# [Given data]
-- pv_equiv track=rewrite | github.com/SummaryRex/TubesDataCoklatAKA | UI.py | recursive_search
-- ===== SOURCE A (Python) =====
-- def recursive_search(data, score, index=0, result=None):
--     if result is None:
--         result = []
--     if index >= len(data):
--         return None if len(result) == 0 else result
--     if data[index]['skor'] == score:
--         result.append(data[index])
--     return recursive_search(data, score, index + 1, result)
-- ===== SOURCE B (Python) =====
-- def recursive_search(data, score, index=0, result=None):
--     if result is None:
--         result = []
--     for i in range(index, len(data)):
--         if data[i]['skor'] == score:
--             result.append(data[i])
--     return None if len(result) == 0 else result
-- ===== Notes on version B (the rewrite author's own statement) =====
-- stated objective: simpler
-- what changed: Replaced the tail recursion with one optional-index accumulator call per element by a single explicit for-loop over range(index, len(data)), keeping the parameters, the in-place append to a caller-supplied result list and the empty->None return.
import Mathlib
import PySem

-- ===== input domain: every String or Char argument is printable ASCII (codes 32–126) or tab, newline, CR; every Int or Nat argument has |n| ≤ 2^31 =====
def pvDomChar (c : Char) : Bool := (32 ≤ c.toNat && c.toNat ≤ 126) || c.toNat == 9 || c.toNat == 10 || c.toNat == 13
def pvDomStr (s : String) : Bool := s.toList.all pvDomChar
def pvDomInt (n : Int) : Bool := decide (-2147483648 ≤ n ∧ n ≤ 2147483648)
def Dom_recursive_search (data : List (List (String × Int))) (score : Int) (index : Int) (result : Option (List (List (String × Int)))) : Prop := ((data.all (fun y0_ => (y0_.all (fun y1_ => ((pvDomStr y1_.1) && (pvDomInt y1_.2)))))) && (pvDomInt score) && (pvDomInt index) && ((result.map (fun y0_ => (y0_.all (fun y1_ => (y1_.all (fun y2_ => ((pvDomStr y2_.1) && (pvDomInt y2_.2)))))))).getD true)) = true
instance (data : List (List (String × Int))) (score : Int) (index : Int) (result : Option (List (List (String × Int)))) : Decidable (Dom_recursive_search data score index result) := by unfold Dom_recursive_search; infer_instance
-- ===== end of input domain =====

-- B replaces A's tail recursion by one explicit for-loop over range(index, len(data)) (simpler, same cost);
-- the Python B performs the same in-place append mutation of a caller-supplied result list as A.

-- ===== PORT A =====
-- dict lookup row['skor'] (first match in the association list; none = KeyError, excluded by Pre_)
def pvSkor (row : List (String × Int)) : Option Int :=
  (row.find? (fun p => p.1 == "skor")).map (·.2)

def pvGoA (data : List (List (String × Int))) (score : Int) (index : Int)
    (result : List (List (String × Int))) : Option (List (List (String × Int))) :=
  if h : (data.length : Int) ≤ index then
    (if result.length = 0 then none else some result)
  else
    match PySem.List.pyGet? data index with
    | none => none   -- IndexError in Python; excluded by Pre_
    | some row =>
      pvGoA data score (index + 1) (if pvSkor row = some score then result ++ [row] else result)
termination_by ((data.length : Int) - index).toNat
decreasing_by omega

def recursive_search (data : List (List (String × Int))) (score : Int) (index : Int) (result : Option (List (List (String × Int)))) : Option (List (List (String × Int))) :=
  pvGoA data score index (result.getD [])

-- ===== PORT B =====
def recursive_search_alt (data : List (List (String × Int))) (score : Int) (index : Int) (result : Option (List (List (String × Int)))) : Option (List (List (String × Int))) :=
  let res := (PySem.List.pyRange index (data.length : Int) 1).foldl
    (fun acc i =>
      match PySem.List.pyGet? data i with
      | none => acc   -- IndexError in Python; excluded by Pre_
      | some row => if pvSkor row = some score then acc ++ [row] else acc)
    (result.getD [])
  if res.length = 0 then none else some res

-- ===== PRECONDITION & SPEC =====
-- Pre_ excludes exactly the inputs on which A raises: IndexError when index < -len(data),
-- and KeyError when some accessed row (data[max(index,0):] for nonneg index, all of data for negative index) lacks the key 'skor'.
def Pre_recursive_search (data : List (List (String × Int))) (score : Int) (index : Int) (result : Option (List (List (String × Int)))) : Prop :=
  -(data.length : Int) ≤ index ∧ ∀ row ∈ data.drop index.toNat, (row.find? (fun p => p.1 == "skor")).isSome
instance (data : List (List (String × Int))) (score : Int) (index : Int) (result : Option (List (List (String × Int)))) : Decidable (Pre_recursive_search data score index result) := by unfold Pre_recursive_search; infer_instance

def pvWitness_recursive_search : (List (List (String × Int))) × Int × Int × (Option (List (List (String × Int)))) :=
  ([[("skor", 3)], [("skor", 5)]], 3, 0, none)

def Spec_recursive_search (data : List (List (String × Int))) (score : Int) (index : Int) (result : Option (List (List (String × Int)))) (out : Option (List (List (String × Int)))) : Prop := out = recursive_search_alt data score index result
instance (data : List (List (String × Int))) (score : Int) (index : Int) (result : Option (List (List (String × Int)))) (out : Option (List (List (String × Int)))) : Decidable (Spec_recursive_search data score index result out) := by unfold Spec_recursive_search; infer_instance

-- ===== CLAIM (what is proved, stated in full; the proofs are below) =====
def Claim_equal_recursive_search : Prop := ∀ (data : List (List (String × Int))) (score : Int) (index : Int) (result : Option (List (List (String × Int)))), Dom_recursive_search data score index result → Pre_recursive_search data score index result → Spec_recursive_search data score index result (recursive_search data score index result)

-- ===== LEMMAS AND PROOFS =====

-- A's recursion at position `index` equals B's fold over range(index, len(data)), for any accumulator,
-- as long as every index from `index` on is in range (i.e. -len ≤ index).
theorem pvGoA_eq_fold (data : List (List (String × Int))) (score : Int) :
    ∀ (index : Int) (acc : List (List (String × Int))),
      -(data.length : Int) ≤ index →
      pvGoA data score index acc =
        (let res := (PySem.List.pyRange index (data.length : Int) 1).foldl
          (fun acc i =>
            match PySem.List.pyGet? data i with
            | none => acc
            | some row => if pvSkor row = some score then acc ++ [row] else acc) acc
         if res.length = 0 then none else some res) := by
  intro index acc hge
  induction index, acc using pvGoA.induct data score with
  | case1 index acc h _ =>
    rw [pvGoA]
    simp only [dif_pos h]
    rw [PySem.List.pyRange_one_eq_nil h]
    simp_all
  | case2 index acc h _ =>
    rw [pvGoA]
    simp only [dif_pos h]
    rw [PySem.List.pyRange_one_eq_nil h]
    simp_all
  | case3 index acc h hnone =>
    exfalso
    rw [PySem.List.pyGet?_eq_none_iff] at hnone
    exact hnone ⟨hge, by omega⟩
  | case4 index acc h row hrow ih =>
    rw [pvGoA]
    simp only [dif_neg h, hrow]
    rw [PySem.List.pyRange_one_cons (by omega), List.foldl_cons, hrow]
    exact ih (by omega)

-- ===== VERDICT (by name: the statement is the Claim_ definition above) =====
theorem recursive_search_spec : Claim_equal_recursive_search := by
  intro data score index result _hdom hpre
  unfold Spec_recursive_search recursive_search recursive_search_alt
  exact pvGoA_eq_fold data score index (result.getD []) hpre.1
--
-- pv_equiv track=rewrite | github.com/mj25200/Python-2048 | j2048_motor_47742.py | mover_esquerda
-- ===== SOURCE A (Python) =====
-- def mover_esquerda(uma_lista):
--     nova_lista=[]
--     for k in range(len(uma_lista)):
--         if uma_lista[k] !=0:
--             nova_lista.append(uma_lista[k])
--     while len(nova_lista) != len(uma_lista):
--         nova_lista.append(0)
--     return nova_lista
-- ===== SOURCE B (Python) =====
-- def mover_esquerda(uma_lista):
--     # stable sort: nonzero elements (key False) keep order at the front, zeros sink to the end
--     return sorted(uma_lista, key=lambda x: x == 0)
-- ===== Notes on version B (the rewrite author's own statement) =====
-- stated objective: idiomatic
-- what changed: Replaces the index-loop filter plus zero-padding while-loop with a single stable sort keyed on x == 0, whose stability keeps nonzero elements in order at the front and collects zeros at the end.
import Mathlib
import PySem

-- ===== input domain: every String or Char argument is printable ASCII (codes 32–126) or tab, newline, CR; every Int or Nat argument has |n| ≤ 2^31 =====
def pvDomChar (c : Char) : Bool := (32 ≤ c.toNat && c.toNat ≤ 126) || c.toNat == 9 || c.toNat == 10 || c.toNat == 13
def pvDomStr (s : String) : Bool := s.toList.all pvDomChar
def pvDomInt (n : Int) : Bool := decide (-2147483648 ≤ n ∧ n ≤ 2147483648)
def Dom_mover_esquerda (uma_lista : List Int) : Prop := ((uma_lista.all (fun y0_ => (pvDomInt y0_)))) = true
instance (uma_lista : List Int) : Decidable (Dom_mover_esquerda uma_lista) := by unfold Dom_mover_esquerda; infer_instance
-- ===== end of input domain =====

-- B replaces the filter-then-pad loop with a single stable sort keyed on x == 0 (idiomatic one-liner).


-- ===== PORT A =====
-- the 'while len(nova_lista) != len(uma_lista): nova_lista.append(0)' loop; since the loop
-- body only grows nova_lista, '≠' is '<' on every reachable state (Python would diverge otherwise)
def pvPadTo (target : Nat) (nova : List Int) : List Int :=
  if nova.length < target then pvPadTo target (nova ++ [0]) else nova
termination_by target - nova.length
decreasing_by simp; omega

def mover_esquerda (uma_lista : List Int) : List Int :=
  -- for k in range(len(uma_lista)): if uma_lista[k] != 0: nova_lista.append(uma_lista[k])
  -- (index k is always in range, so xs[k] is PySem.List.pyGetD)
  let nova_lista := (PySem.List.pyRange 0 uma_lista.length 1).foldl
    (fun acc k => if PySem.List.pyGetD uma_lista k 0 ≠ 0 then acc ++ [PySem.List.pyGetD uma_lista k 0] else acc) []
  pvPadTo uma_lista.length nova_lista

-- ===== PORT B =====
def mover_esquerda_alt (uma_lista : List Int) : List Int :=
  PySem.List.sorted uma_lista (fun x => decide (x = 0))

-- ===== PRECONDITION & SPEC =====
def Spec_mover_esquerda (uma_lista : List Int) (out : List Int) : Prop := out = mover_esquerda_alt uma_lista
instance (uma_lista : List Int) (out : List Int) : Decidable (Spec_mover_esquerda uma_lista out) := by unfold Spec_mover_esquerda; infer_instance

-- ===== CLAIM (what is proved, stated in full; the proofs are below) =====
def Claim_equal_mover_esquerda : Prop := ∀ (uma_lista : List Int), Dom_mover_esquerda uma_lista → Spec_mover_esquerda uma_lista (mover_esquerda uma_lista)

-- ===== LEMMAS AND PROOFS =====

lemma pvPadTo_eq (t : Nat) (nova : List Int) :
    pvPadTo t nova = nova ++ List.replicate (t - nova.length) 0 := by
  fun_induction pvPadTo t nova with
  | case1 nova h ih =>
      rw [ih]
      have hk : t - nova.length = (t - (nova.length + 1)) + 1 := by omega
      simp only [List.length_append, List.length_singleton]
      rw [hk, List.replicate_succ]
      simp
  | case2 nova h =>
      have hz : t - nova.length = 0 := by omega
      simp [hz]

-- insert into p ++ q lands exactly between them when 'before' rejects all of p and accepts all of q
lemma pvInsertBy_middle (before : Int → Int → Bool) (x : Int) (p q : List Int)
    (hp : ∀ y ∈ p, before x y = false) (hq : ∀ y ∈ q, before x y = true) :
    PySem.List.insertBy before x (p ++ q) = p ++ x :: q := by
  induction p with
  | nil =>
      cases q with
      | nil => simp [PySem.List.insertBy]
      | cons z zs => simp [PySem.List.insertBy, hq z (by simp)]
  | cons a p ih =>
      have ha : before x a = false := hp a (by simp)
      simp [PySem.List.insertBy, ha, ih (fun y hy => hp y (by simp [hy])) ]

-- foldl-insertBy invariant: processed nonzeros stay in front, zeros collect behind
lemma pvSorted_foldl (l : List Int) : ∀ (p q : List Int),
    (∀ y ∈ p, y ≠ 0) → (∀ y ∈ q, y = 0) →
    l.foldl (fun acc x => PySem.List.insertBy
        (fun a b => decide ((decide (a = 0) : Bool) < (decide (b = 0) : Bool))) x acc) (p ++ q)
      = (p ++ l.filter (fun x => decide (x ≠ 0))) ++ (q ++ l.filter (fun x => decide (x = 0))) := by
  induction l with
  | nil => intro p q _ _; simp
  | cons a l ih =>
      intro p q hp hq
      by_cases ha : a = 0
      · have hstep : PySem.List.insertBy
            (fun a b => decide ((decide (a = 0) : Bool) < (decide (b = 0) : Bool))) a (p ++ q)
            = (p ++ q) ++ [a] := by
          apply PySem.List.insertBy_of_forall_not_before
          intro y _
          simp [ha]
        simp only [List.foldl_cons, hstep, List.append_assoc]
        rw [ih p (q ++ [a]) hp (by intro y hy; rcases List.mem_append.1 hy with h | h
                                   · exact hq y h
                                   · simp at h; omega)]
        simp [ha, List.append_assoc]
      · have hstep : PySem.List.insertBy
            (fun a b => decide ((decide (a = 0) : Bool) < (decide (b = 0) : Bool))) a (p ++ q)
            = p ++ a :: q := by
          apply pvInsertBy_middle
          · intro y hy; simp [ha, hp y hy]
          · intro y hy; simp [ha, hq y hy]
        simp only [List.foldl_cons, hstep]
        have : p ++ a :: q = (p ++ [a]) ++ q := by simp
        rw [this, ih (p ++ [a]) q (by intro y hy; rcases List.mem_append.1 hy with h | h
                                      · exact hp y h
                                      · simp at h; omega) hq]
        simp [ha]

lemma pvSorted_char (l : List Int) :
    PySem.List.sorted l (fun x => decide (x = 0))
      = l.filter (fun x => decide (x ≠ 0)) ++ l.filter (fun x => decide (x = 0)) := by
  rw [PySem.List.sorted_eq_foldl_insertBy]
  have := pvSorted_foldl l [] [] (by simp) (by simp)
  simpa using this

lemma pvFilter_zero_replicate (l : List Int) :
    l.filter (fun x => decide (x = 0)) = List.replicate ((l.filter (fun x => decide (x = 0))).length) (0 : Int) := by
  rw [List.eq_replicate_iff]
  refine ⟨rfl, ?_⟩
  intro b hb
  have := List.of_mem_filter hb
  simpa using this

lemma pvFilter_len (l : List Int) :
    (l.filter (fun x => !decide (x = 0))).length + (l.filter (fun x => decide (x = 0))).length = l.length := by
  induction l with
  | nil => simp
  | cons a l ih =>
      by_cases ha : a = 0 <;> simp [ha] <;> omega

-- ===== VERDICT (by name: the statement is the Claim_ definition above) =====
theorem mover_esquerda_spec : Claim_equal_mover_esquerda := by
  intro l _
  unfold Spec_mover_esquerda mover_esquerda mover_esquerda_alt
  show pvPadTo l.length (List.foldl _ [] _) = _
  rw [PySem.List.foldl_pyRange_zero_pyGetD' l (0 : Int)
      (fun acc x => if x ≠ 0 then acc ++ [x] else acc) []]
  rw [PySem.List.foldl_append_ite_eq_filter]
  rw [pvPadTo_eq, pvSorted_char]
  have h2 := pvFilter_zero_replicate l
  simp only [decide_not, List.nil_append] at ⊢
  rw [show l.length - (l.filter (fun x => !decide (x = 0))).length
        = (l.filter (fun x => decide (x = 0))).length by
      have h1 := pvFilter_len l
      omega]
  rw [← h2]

# [Exercise aim]
All that is wanted is a faithful reproduction of the line above with "decreasing_by omega", the line with "def Spec_recursive_search (data", and every line in between.

# [Solved exercise]
decreasing_by omega

def recursive_search (data : List (List (String × Int))) (score : Int) (index : Int) (result : Option (List (List (String × Int)))) : Option (List (List (String × Int))) :=
  pvGoA data score index (result.getD [])

-- ===== PORT B =====
def recursive_search_alt (data : List (List (String × Int))) (score : Int) (index : Int) (result : Option (List (List (String × Int)))) : Option (List (List (String × Int))) :=
  let res := (PySem.List.pyRange index (data.length : Int) 1).foldl
    (fun acc i =>
      match PySem.List.pyGet? data i with
      | none => acc   -- IndexError in Python; excluded by Pre_
      | some row => if pvSkor row = some score then acc ++ [row] else acc)
    (result.getD [])
  if res.length = 0 then none else some res

-- ===== PRECONDITION & SPEC =====
-- Pre_ excludes exactly the inputs on which A raises: IndexError when index < -len(data),
-- and KeyError when some accessed row (data[max(index,0):] for nonneg index, all of data for negative index) lacks the key 'skor'.
def Pre_recursive_search (data : List (List (String × Int))) (score : Int) (index : Int) (result : Option (List (List (String × Int)))) : Prop :=
  -(data.length : Int) ≤ index ∧ ∀ row ∈ data.drop index.toNat, (row.find? (fun p => p.1 == "skor")).isSome
instance (data : List (List (String × Int))) (score : Int) (index : Int) (result : Option (List (List (String × Int)))) : Decidable (Pre_recursive_search data score index result) := by unfold Pre_recursive_search; infer_instance

def pvWitness_recursive_search : (List (List (String × Int))) × Int × Int × (Option (List (List (String × Int)))) :=
  ([[("skor", 3)], [("skor", 5)]], 3, 0, none)

def Spec_recursive_search (data : List (List (String × Int))) (score : Int) (index : Int) (result : Option (List (List (String × Int)))) (out : Option (List (List (String × Int)))) : Prop := out = recursive_search_alt data score index result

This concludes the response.